(Aim of the task): Which of the lines in the data mention the string "using"? List them all.

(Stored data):
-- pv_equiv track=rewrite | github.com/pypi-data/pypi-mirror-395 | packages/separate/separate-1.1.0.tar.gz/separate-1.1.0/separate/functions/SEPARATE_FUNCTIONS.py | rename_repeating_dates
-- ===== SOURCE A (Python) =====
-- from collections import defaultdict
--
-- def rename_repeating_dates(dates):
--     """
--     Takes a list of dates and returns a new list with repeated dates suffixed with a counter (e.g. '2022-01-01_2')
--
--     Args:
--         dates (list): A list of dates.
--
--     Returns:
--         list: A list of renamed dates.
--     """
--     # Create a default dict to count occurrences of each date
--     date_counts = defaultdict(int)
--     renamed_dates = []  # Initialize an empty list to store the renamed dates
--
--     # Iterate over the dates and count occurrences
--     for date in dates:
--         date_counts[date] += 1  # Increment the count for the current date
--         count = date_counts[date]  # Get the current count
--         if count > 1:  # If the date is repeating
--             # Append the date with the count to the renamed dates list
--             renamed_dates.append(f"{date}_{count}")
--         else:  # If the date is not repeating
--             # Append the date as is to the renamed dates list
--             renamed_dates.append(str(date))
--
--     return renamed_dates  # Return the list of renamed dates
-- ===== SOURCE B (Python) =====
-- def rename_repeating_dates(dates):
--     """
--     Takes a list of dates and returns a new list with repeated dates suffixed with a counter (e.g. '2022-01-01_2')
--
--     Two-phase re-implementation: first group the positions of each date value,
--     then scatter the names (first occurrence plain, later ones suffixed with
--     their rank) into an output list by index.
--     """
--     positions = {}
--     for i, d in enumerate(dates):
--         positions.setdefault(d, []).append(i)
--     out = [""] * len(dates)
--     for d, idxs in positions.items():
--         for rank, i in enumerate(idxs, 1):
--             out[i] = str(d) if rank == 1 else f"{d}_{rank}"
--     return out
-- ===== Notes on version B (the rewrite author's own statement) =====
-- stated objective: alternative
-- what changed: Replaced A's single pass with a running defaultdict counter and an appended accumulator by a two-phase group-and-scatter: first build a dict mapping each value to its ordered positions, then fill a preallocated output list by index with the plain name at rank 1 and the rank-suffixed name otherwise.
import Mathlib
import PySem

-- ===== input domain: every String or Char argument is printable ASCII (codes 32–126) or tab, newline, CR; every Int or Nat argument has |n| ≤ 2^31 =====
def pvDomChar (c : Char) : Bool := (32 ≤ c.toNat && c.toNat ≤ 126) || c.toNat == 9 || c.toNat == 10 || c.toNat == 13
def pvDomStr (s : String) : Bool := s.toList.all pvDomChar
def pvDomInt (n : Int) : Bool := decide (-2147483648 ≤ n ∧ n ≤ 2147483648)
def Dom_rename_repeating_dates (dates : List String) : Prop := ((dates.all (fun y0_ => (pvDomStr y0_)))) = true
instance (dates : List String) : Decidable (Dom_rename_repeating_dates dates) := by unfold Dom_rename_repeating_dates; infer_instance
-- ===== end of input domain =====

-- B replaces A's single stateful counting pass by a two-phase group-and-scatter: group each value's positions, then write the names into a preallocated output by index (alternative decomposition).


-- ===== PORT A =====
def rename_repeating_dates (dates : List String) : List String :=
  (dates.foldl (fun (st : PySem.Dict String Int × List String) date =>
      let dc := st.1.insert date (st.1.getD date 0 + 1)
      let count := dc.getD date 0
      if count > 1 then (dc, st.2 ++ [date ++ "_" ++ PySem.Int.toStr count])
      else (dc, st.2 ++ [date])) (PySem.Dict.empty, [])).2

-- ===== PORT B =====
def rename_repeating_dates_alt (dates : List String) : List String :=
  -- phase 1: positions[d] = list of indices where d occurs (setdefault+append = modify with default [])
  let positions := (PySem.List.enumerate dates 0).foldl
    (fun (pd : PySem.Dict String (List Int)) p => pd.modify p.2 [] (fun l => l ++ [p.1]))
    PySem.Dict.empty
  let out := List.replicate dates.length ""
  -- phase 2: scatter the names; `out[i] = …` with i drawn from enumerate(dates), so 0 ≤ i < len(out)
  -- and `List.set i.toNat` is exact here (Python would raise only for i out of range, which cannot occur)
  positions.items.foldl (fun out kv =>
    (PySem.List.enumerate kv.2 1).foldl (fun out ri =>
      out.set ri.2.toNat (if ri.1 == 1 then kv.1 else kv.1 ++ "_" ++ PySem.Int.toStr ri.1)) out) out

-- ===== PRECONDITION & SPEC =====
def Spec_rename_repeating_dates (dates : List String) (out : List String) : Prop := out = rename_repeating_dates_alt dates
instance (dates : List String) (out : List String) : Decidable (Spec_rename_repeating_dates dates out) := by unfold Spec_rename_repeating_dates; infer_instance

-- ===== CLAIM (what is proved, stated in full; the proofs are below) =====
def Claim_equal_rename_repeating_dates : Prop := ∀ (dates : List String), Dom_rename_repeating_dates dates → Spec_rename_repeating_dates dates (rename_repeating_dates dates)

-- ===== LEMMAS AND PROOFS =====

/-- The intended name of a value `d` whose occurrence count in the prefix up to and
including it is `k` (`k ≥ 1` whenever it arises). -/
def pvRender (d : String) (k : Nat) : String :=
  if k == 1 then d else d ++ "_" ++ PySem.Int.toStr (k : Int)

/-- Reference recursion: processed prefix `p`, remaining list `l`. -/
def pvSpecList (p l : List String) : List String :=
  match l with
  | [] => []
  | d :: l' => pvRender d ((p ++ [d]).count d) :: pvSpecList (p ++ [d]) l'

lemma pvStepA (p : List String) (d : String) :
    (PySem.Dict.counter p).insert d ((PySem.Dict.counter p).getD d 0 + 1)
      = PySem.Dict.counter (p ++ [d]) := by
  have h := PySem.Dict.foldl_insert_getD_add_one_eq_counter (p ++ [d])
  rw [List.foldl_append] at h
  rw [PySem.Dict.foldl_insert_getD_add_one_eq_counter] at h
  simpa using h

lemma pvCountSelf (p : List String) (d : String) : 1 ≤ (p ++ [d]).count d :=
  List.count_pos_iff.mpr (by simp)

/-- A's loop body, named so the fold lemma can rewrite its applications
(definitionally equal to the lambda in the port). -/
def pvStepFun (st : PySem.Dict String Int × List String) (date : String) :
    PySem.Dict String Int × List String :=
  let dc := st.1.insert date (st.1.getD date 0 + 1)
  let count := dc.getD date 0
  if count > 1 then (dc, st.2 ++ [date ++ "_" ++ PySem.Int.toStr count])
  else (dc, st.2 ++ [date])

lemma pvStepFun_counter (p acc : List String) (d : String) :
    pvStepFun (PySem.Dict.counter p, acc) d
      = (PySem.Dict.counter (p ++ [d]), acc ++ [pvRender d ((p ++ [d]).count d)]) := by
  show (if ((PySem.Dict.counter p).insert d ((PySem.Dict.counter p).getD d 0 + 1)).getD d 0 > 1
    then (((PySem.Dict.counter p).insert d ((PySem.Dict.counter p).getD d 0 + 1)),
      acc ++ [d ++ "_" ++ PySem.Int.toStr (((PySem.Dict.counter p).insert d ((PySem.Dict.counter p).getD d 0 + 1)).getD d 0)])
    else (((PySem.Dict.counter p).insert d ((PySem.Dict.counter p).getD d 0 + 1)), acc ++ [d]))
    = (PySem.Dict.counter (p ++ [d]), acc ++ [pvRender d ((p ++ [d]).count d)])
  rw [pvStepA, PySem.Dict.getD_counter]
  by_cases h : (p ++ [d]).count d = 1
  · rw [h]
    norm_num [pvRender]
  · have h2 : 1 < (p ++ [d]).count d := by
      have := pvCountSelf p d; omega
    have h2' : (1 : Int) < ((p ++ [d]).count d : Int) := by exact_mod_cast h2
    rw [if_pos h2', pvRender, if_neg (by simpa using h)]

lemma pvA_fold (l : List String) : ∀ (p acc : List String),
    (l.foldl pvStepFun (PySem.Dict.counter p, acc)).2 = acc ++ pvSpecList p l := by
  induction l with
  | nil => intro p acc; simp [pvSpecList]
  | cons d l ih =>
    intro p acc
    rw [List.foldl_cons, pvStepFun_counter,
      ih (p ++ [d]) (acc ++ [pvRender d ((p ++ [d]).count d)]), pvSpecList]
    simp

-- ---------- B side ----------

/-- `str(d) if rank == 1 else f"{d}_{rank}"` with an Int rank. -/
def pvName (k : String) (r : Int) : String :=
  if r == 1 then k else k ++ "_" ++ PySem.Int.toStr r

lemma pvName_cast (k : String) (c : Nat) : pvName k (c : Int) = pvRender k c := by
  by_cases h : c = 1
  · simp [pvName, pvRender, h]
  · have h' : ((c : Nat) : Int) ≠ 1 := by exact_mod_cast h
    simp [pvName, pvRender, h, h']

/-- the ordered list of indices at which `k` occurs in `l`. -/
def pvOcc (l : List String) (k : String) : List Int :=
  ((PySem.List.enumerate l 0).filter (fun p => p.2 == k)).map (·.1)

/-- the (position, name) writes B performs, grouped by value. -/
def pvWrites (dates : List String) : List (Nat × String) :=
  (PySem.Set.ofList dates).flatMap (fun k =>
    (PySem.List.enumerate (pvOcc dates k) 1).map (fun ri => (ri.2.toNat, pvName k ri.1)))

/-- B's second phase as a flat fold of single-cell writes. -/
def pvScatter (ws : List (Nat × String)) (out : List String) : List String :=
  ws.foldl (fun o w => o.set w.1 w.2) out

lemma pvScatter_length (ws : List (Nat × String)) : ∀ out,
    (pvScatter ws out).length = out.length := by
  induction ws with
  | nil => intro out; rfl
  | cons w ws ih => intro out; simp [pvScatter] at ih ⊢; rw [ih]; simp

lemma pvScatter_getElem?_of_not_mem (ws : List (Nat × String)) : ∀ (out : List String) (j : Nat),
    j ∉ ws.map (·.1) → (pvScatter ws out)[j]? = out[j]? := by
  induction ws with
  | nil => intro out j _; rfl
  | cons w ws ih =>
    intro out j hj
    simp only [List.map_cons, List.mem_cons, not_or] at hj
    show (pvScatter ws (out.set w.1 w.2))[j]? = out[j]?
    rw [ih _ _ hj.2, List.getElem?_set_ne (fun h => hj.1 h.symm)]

(Exercise response):
  simpa using h
    rw [if_pos h2', pvRender, if_neg (by simpa using h)]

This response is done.